* **EXERCISE INSTRUCTIONS**
Go through the data and copy each line where the string "from" appears.

* **PROVIDED INFORMATION**
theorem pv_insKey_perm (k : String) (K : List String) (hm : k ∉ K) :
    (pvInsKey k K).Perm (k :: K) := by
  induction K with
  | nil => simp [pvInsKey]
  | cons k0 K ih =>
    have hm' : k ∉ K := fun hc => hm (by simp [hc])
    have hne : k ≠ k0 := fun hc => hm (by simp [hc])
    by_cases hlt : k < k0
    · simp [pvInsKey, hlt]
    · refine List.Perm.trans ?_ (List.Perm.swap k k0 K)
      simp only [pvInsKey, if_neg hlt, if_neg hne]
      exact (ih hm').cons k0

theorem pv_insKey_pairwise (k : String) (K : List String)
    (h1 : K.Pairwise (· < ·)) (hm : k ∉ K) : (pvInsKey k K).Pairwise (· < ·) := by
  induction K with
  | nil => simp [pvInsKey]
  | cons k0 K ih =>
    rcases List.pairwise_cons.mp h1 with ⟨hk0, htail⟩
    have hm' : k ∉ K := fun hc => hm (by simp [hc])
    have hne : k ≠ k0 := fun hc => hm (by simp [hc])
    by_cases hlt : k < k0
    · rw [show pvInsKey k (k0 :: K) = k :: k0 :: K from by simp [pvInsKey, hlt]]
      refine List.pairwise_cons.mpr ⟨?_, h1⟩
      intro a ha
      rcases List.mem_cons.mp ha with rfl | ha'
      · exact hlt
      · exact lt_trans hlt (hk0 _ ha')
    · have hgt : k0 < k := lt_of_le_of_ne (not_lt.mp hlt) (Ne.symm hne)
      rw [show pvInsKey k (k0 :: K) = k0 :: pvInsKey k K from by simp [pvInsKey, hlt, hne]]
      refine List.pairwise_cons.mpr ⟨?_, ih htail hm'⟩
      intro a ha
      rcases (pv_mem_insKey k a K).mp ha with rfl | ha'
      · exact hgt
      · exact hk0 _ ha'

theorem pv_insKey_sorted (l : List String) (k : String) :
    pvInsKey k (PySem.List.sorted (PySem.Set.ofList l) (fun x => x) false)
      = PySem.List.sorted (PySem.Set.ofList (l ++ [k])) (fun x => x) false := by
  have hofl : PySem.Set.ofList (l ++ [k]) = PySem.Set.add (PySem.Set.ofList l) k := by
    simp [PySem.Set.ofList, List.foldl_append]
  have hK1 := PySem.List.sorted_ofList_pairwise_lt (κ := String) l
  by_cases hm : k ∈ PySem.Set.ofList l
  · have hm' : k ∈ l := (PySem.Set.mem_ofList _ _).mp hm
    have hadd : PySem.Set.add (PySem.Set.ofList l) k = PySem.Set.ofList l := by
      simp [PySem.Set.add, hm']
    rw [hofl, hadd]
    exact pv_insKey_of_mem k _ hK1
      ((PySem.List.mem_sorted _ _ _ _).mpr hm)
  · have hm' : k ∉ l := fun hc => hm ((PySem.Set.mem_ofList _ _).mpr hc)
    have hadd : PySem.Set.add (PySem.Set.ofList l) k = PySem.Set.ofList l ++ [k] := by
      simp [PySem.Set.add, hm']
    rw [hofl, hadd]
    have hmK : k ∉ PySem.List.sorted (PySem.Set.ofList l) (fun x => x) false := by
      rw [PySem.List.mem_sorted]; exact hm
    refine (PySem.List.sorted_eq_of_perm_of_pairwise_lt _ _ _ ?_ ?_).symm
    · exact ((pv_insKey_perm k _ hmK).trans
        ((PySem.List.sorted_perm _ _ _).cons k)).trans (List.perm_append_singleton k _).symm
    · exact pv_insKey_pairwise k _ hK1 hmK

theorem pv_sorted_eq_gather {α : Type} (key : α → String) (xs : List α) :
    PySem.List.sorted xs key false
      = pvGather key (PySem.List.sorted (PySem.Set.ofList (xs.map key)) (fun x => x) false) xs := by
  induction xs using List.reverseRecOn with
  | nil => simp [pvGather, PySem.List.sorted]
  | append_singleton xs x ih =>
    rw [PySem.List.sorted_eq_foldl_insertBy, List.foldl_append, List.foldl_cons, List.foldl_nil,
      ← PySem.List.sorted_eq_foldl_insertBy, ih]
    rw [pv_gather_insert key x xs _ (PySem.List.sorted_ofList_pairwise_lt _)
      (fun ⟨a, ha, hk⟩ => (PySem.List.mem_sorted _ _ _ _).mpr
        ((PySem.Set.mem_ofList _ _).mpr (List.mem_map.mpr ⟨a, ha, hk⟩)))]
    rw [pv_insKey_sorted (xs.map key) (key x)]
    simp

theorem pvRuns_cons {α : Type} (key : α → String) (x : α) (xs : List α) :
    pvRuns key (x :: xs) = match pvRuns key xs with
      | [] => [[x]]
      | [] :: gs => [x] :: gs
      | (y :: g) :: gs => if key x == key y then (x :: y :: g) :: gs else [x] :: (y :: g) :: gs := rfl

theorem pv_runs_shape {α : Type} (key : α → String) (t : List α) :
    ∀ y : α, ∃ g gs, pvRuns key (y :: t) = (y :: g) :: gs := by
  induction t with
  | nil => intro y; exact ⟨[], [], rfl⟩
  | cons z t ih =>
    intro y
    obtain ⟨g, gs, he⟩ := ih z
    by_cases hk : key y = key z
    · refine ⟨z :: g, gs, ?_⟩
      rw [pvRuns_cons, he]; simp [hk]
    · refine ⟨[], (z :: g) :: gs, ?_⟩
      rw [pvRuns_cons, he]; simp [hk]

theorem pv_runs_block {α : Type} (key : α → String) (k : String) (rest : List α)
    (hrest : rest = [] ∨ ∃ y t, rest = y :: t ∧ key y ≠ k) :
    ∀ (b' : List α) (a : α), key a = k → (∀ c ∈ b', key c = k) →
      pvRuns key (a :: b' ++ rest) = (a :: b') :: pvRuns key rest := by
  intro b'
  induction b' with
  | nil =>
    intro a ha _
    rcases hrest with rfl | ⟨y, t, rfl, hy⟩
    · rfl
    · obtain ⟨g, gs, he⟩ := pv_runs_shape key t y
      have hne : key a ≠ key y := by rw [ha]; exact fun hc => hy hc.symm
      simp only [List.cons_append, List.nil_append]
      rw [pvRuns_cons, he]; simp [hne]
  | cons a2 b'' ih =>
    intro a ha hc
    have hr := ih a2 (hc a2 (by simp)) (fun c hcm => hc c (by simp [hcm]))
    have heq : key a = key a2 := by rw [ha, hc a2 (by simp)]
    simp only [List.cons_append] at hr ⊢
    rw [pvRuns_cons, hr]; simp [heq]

* **REPLY TO THE TASK**
    · rw [show pvInsKey k (k0 :: K) = k :: k0 :: K from by simp [pvInsKey, hlt]]
      rw [show pvInsKey k (k0 :: K) = k0 :: pvInsKey k K from by simp [pvInsKey, hlt, hne]]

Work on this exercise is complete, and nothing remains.